▶

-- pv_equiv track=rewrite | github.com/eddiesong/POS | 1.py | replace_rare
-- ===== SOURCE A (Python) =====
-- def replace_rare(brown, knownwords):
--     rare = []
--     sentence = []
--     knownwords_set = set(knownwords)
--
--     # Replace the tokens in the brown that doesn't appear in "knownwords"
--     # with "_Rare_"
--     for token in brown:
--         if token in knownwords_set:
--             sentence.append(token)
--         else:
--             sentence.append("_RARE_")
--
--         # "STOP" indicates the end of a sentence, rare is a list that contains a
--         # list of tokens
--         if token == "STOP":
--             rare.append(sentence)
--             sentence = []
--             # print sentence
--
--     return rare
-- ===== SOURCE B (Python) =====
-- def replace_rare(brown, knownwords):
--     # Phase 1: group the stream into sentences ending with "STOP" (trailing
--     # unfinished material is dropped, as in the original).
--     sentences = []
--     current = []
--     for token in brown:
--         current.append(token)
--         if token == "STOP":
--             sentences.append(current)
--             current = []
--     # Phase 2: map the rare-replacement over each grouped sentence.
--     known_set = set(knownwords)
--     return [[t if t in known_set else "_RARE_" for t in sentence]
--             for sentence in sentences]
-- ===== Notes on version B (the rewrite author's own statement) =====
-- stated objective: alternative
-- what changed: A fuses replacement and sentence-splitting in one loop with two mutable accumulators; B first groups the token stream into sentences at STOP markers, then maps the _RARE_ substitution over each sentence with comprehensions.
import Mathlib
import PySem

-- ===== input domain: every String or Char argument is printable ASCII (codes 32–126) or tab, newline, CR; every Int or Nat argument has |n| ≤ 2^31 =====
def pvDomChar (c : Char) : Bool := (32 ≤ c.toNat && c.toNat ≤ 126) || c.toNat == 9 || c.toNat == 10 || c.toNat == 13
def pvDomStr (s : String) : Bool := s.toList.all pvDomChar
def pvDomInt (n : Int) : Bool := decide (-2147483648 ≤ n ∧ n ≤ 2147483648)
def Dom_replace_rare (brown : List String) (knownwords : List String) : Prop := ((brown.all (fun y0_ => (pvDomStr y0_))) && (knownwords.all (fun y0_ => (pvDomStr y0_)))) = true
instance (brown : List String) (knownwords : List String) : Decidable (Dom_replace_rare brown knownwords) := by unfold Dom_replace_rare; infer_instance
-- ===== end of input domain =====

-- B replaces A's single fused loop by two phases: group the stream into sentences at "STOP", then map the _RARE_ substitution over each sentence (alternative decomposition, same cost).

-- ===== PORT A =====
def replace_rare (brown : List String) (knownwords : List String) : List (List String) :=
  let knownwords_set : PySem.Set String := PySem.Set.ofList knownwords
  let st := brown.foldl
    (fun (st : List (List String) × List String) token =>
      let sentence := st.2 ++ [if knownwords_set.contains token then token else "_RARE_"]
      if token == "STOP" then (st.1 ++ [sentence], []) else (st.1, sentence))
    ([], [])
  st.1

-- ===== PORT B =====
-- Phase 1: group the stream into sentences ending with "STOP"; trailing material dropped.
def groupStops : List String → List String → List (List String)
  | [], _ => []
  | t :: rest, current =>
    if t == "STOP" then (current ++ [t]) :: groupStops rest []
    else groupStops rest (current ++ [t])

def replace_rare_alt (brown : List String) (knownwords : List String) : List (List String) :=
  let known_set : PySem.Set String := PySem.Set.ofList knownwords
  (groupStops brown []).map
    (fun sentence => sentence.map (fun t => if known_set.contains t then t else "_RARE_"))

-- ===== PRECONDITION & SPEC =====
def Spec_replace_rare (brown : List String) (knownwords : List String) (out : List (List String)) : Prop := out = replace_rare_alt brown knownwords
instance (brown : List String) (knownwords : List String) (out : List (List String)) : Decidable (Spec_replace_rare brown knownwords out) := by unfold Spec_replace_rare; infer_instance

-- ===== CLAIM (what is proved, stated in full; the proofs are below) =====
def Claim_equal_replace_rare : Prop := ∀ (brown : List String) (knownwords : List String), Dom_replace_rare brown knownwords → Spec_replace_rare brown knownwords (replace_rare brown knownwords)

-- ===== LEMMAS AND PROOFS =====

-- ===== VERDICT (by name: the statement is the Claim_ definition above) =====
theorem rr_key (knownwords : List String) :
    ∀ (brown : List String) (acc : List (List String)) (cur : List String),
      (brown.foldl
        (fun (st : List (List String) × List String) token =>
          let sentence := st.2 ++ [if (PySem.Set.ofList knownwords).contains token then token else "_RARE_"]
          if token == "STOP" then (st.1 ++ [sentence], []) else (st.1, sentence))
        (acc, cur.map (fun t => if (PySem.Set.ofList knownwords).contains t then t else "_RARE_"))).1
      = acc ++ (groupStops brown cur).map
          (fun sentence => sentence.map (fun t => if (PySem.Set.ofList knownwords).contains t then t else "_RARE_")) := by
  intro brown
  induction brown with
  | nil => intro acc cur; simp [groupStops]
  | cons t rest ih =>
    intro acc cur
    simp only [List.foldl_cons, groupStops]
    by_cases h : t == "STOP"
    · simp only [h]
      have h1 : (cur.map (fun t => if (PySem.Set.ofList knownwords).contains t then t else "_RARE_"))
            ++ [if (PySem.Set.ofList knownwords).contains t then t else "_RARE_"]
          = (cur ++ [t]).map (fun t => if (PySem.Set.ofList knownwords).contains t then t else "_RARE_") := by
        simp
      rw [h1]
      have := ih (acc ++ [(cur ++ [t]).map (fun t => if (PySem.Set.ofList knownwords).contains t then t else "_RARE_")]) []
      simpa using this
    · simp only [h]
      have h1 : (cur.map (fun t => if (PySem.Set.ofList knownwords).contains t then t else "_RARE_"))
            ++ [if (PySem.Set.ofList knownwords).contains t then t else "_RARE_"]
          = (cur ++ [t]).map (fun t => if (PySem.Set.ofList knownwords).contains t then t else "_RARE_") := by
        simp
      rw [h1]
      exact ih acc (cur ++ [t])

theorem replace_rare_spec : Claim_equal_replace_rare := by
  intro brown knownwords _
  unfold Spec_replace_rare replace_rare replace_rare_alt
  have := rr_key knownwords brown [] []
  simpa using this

◀

Transcribe the entries above word for word, from the first line through the line containing "-- stated objective: alternative", and nothing else.

-- pv_equiv track=rewrite | github.com/eddiesong/POS | 1.py | replace_rare
-- ===== SOURCE A (Python) =====
-- def replace_rare(brown, knownwords):
--     rare = []
--     sentence = []
--     knownwords_set = set(knownwords)
--
--     # Replace the tokens in the brown that doesn't appear in "knownwords"
--     # with "_Rare_"
--     for token in brown:
--         if token in knownwords_set:
--             sentence.append(token)
--         else:
--             sentence.append("_RARE_")
--
--         # "STOP" indicates the end of a sentence, rare is a list that contains a
--         # list of tokens
--         if token == "STOP":
--             rare.append(sentence)
--             sentence = []
--             # print sentence
--
--     return rare
-- ===== SOURCE B (Python) =====
-- def replace_rare(brown, knownwords):
--     # Phase 1: group the stream into sentences ending with "STOP" (trailing
--     # unfinished material is dropped, as in the original).
--     sentences = []
--     current = []
--     for token in brown:
--         current.append(token)
--         if token == "STOP":
--             sentences.append(current)
--             current = []
--     # Phase 2: map the rare-replacement over each grouped sentence.
--     known_set = set(knownwords)
--     return [[t if t in known_set else "_RARE_" for t in sentence]
--             for sentence in sentences]
-- ===== Notes on version B (the rewrite author's own statement) =====
-- stated objective: alternative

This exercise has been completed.